▸ **What you need to do**
Your job is to return every line in the data holding the string "first".

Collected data

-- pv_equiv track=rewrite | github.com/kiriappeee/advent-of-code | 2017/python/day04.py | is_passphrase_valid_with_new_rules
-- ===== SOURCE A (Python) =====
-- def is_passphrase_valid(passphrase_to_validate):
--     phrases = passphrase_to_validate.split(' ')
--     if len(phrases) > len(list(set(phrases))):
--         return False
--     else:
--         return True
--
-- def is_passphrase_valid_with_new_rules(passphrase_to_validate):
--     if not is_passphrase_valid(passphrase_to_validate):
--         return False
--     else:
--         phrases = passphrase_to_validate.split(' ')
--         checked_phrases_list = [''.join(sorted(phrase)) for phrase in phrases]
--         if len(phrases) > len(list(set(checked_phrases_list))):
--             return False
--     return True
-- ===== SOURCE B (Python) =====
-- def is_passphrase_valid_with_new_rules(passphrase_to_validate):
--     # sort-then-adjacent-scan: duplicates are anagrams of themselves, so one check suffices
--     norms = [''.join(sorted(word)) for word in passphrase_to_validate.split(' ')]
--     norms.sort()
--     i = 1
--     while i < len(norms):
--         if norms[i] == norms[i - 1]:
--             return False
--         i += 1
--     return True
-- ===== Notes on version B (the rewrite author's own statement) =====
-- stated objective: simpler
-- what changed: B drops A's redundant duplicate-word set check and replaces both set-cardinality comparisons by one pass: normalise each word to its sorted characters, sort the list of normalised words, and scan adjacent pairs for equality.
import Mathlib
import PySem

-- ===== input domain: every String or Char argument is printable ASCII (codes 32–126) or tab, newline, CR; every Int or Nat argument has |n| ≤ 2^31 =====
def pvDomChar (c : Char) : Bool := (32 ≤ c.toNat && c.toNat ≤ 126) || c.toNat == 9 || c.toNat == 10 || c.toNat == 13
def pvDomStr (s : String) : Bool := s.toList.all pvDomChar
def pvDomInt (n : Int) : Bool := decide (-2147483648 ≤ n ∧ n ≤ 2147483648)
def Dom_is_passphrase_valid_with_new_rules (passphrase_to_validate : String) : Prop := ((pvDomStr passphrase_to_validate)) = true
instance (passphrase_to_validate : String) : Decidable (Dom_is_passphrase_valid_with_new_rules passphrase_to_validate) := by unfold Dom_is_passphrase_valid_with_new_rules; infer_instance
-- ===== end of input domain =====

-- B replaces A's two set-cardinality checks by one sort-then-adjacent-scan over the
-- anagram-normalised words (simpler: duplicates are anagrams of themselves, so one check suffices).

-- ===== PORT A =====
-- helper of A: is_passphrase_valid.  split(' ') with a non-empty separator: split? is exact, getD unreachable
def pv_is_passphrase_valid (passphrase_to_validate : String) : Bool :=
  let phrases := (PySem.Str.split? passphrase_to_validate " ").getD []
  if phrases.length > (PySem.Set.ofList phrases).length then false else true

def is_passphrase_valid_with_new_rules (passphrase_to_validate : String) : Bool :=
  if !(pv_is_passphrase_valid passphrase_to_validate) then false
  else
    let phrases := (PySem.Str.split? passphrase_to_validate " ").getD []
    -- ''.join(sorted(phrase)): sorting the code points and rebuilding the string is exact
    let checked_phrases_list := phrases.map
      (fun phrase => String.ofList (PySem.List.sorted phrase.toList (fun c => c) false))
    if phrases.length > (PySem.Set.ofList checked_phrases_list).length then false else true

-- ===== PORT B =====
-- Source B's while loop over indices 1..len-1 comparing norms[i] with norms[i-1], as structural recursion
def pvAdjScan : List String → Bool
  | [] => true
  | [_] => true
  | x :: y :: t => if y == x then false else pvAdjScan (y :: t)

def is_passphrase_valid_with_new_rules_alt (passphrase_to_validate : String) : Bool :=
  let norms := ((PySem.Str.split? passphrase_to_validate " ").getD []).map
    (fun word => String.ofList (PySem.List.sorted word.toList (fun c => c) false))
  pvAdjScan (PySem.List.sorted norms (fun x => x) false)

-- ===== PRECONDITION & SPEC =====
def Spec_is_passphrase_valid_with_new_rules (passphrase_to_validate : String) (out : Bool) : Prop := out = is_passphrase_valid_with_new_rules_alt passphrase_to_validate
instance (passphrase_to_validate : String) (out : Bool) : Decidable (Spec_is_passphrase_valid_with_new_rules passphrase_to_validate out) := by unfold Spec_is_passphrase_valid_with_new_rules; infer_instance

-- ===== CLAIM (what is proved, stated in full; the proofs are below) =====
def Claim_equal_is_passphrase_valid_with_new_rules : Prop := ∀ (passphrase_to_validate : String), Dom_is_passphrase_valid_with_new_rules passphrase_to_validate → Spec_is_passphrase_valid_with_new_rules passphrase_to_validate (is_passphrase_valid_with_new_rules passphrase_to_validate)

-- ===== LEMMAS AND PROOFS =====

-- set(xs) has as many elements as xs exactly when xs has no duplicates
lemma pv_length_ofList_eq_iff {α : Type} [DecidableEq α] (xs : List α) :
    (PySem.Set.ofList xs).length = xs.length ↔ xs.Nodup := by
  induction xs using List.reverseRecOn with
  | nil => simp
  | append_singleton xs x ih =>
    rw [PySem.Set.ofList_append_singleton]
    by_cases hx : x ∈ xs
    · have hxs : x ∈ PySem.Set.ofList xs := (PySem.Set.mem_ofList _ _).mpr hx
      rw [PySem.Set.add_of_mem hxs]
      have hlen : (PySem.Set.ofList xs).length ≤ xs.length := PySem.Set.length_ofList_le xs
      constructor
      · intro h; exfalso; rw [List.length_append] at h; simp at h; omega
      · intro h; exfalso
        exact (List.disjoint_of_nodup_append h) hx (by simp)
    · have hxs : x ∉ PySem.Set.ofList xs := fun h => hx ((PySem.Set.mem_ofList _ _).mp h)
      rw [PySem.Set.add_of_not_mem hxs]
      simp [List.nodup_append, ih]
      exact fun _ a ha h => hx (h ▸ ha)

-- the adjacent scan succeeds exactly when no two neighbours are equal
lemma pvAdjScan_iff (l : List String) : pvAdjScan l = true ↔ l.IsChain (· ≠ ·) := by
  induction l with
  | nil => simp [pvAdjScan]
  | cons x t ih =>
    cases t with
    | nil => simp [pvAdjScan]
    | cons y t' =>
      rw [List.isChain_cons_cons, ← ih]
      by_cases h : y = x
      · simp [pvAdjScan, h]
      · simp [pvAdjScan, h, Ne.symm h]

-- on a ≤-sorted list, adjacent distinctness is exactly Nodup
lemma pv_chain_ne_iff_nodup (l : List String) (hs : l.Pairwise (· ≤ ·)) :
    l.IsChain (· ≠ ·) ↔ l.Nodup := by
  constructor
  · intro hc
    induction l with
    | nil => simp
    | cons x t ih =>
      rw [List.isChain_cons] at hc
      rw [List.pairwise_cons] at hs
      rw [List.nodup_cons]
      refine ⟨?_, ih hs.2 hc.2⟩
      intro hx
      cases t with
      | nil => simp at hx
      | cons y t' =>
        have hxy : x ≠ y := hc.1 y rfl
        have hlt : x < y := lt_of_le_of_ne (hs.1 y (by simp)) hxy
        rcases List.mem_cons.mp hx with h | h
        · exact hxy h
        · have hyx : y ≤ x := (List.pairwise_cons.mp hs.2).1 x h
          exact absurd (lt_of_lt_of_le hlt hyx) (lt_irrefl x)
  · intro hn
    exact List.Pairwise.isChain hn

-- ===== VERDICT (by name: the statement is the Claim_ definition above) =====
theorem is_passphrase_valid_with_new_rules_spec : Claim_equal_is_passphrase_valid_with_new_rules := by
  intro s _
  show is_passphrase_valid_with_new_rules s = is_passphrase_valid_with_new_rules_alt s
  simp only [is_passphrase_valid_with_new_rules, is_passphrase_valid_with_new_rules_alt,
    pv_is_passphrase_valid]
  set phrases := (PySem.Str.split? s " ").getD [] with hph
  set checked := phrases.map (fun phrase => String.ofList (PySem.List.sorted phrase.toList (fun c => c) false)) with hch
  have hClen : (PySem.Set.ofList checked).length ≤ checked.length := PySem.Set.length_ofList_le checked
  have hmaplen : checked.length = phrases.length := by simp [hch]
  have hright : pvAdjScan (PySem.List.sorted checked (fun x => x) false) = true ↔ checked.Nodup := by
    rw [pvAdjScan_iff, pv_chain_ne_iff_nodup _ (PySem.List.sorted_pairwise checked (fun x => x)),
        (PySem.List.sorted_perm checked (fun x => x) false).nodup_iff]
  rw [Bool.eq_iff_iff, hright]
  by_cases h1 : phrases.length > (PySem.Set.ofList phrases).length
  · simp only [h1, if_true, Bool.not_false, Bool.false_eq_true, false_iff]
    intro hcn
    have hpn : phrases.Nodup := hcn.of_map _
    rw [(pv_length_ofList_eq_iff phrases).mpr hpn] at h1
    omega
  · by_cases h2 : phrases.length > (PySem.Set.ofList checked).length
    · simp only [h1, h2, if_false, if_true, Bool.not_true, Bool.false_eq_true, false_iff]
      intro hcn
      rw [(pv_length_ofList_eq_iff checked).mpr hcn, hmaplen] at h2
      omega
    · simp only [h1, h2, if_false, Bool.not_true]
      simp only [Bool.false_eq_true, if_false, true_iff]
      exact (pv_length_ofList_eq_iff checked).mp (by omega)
...
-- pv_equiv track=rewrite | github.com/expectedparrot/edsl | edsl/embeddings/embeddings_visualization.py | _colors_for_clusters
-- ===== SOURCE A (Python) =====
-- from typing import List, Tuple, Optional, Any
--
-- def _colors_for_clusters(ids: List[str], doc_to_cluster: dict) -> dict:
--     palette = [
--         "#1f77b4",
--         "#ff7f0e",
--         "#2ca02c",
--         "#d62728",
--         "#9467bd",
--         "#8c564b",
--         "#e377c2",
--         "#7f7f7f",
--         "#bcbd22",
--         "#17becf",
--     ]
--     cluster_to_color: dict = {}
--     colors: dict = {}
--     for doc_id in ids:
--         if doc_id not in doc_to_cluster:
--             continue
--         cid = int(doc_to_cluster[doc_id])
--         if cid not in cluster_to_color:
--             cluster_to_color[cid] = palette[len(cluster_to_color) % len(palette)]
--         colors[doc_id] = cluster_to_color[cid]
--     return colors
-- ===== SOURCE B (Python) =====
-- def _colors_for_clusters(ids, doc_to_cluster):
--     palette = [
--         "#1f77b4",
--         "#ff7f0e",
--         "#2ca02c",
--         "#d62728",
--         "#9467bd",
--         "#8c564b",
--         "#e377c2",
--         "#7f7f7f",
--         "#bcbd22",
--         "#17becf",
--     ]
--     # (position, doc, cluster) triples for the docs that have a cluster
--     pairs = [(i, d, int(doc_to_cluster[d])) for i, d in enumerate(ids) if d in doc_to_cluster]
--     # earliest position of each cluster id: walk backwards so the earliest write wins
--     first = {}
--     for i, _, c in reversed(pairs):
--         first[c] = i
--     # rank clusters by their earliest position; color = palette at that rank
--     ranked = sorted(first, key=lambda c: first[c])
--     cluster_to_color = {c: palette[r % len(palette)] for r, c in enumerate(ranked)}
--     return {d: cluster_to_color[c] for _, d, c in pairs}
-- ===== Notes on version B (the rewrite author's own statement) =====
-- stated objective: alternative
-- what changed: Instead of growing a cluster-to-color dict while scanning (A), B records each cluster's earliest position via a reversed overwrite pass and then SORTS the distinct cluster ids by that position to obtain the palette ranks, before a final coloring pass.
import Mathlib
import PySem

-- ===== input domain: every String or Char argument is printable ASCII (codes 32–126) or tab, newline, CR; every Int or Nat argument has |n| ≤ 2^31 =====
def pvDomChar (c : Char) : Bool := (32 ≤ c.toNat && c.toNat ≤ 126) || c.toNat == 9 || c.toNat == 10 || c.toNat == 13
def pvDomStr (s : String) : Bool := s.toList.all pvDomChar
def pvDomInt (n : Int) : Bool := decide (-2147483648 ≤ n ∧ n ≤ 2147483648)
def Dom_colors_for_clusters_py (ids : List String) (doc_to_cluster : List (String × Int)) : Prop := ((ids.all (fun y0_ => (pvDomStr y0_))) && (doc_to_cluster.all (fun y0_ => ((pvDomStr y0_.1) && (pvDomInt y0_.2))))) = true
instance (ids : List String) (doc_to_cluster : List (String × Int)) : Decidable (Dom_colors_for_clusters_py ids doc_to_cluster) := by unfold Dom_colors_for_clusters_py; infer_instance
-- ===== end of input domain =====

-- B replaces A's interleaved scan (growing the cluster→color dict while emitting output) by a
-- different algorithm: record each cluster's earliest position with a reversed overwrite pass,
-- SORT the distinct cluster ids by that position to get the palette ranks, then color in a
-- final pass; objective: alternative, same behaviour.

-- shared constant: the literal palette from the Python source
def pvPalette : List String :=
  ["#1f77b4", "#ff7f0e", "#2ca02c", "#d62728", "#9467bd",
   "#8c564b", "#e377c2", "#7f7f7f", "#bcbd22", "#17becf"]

▸ **Reply**
--     first = {}
--         first[c] = i
--     ranked = sorted(first, key=lambda c: first[c])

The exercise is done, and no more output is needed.